### TASK PROMPT
Only one span of the listing below should come back. It runs from the line with "-- what changed: Replaces" through the line with "def Dom_validar_cifra (cifra", and each of its lines must be reproduced exactly.
═══ AVAILABLE DATA
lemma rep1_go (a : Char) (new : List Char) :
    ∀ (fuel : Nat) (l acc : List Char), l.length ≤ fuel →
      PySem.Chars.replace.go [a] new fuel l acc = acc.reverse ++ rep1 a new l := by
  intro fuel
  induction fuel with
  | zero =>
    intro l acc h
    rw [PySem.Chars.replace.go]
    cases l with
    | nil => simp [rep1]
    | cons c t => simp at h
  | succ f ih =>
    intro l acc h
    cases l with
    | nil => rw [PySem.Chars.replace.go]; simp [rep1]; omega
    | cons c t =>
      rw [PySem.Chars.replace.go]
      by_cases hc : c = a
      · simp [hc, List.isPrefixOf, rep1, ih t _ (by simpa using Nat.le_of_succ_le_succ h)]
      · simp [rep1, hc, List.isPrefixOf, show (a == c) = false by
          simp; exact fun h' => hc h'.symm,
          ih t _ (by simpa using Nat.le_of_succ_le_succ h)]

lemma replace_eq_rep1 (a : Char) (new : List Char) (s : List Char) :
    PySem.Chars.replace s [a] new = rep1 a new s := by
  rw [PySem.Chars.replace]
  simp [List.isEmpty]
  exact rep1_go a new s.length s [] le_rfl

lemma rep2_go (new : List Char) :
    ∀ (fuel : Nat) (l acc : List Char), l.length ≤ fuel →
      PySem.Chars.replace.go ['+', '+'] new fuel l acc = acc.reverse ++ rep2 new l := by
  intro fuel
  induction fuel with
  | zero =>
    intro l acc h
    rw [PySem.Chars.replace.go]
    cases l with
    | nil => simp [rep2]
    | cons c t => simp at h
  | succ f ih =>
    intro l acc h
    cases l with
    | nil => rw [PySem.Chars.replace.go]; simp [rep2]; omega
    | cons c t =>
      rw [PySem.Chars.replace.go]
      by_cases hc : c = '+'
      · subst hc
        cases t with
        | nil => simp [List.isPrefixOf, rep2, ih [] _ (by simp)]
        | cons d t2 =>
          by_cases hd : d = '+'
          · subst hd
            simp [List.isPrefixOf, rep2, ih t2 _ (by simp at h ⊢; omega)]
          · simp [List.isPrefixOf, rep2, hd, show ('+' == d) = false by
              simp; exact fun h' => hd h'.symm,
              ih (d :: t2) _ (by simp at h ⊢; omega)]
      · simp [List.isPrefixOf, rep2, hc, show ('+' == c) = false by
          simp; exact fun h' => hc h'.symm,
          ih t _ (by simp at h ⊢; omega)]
══════
═══ AVAILABLE DATA
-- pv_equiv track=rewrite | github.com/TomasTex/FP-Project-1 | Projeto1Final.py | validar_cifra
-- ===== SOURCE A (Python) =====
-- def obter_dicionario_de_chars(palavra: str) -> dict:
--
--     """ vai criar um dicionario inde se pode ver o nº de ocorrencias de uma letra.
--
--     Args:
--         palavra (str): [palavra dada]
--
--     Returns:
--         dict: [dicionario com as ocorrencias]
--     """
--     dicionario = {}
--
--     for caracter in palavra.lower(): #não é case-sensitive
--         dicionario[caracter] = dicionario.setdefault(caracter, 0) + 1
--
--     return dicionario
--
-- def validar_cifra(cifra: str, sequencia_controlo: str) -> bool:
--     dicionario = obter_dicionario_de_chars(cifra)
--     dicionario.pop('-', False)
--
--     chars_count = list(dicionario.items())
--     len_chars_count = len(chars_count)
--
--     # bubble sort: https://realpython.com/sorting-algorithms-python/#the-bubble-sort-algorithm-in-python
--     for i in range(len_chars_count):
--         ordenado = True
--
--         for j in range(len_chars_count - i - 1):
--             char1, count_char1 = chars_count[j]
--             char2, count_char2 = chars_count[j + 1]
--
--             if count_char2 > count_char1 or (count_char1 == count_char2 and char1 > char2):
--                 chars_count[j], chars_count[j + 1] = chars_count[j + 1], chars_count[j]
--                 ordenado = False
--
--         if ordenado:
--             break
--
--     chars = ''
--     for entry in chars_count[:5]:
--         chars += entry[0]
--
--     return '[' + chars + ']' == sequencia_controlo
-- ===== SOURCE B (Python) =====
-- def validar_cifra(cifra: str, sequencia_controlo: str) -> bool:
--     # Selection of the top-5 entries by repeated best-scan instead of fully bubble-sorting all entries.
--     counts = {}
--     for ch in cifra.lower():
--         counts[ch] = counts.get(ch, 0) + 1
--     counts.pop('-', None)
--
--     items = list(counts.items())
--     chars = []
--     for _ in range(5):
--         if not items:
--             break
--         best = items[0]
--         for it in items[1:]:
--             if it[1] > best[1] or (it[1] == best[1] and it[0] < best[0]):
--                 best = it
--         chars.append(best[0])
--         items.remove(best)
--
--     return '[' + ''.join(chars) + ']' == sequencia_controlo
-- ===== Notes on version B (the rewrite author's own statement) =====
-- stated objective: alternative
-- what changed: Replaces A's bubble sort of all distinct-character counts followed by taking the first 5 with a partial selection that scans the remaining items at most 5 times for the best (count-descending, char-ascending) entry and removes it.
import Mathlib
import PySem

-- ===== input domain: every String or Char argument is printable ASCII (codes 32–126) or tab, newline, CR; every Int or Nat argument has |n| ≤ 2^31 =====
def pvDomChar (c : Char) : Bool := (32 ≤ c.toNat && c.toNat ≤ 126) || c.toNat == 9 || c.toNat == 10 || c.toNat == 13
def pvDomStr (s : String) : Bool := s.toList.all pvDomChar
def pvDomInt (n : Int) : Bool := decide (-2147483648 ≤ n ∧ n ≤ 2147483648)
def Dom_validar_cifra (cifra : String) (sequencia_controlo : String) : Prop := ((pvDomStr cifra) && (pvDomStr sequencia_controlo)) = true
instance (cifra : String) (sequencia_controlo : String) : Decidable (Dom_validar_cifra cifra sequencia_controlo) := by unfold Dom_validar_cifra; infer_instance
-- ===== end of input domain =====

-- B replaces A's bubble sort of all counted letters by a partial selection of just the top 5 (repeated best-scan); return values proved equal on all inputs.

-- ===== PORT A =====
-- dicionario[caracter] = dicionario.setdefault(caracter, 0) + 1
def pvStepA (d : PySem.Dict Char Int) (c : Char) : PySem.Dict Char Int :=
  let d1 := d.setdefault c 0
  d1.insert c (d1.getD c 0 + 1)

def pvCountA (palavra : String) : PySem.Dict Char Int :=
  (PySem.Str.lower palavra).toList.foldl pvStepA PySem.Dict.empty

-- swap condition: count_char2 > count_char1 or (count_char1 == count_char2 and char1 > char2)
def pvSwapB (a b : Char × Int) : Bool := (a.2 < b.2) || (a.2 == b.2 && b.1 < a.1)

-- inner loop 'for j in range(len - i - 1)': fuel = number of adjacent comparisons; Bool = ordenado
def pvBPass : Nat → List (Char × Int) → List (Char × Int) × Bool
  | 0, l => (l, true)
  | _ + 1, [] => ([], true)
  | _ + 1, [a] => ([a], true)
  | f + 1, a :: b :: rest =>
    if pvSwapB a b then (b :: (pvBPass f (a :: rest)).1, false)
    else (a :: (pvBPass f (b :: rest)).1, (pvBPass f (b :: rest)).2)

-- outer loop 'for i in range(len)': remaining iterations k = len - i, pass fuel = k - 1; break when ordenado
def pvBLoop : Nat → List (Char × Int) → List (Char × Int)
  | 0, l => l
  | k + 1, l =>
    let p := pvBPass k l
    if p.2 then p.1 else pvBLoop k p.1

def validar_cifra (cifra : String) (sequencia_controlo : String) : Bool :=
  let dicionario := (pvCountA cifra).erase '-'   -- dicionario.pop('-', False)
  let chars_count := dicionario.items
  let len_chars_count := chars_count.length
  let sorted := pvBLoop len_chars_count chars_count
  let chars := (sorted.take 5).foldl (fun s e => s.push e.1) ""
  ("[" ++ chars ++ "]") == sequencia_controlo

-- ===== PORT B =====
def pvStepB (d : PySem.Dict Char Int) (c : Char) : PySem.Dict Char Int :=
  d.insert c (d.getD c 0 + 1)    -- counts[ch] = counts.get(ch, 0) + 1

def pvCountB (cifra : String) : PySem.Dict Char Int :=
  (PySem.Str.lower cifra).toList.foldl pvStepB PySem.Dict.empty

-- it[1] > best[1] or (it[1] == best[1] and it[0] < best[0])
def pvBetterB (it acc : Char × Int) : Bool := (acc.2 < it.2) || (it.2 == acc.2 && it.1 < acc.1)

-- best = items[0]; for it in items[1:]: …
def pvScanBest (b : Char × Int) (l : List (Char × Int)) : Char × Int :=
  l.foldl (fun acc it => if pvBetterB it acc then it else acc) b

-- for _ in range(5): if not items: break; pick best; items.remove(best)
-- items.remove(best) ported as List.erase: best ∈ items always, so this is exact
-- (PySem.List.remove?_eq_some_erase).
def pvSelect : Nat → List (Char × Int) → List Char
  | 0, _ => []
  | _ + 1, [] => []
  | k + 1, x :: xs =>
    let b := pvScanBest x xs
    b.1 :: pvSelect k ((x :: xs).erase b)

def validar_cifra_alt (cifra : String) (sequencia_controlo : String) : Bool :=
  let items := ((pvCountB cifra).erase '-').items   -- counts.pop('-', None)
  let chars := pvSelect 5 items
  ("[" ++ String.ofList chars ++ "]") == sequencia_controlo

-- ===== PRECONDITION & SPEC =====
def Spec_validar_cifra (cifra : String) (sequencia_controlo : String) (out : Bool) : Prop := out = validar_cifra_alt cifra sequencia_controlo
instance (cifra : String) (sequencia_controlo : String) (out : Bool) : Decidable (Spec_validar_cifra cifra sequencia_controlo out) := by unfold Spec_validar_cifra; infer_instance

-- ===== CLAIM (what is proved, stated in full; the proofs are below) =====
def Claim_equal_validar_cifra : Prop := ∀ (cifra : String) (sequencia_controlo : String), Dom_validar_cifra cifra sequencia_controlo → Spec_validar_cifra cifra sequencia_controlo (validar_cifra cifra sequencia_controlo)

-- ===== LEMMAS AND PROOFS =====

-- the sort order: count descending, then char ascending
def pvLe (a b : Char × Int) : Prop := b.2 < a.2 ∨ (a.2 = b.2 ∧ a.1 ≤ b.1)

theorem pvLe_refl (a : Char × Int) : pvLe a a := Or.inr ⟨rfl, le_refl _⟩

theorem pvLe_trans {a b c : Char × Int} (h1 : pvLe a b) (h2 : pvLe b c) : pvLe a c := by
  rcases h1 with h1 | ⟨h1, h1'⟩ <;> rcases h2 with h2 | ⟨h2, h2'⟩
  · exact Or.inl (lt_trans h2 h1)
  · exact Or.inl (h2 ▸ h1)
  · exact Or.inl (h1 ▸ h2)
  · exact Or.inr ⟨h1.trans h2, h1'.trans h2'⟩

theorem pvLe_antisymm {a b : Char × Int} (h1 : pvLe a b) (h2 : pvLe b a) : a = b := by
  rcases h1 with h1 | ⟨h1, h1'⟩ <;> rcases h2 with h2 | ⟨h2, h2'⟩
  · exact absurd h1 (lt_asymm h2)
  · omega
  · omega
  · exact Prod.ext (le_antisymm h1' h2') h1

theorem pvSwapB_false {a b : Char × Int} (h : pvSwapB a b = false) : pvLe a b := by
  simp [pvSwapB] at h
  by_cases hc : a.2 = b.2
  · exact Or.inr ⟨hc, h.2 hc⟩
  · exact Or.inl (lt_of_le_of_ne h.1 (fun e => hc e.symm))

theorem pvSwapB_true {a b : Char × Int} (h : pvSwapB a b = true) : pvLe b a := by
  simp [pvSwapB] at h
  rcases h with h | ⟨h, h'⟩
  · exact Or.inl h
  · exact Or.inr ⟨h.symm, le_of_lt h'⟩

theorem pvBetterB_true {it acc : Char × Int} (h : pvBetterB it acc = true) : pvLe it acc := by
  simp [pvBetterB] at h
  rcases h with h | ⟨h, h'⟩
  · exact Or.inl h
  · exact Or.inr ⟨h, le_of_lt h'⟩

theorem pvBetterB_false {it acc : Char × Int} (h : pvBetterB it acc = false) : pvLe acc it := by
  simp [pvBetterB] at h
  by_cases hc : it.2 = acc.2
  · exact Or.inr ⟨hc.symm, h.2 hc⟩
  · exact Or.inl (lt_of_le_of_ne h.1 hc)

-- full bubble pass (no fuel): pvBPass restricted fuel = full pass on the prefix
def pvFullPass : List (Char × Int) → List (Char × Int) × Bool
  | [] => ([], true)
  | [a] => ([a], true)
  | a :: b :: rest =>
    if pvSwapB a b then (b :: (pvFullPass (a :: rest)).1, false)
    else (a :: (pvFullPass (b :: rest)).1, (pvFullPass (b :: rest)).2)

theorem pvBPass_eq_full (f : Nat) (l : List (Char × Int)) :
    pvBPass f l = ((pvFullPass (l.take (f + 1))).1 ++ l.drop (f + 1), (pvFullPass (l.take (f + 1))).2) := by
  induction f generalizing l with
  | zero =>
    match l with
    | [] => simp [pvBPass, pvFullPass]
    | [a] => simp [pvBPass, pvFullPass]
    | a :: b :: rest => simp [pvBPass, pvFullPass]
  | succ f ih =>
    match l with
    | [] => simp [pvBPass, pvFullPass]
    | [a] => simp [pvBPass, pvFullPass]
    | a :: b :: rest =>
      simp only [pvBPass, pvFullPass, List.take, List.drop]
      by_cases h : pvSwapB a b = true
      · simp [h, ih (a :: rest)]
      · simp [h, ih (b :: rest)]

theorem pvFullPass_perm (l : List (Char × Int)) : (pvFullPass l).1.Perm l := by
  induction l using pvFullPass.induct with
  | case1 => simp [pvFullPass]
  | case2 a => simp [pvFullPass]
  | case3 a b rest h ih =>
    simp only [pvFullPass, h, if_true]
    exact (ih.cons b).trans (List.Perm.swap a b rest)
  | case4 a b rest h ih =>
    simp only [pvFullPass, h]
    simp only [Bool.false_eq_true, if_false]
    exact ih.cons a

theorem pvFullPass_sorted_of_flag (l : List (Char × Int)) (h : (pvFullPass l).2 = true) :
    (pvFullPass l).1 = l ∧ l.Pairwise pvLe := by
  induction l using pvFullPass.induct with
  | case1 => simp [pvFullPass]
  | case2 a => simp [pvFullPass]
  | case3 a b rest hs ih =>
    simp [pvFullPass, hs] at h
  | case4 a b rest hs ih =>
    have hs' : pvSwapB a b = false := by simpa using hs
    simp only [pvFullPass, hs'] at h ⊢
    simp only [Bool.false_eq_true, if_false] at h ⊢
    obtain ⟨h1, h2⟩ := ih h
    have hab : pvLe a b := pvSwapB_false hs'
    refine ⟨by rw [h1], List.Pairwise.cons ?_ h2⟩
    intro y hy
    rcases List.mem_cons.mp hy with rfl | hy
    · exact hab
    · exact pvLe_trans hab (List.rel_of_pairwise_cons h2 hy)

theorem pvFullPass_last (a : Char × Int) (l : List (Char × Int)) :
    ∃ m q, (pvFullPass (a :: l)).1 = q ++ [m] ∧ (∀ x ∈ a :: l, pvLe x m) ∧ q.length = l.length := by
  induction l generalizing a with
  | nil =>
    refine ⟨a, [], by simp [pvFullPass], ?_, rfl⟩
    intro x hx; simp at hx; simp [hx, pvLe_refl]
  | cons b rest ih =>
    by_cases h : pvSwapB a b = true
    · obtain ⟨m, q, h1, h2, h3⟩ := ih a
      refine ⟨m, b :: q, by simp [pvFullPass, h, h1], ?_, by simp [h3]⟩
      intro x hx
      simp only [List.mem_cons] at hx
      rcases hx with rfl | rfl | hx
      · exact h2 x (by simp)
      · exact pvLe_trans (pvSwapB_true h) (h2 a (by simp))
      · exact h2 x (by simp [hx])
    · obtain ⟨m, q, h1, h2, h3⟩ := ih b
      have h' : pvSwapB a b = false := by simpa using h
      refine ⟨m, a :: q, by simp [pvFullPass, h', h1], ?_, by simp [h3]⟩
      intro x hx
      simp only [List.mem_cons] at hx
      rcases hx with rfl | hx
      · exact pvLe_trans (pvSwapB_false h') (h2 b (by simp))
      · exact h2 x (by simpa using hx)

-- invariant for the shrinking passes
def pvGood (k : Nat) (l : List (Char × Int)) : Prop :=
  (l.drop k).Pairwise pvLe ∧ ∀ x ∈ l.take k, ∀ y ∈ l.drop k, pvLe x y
══════
### TASK SOLUTION
-- what changed: Replaces A's bubble sort of all distinct-character counts followed by taking the first 5 with a partial selection that scans the remaining items at most 5 times for the best (count-descending, char-ascending) entry and removes it.
import Mathlib
import PySem

-- ===== input domain: every String or Char argument is printable ASCII (codes 32–126) or tab, newline, CR; every Int or Nat argument has |n| ≤ 2^31 =====
def pvDomChar (c : Char) : Bool := (32 ≤ c.toNat && c.toNat ≤ 126) || c.toNat == 9 || c.toNat == 10 || c.toNat == 13
def pvDomStr (s : String) : Bool := s.toList.all pvDomChar
def pvDomInt (n : Int) : Bool := decide (-2147483648 ≤ n ∧ n ≤ 2147483648)
def Dom_validar_cifra (cifra : String) (sequencia_controlo : String) : Prop := ((pvDomStr cifra) && (pvDomStr sequencia_controlo)) = true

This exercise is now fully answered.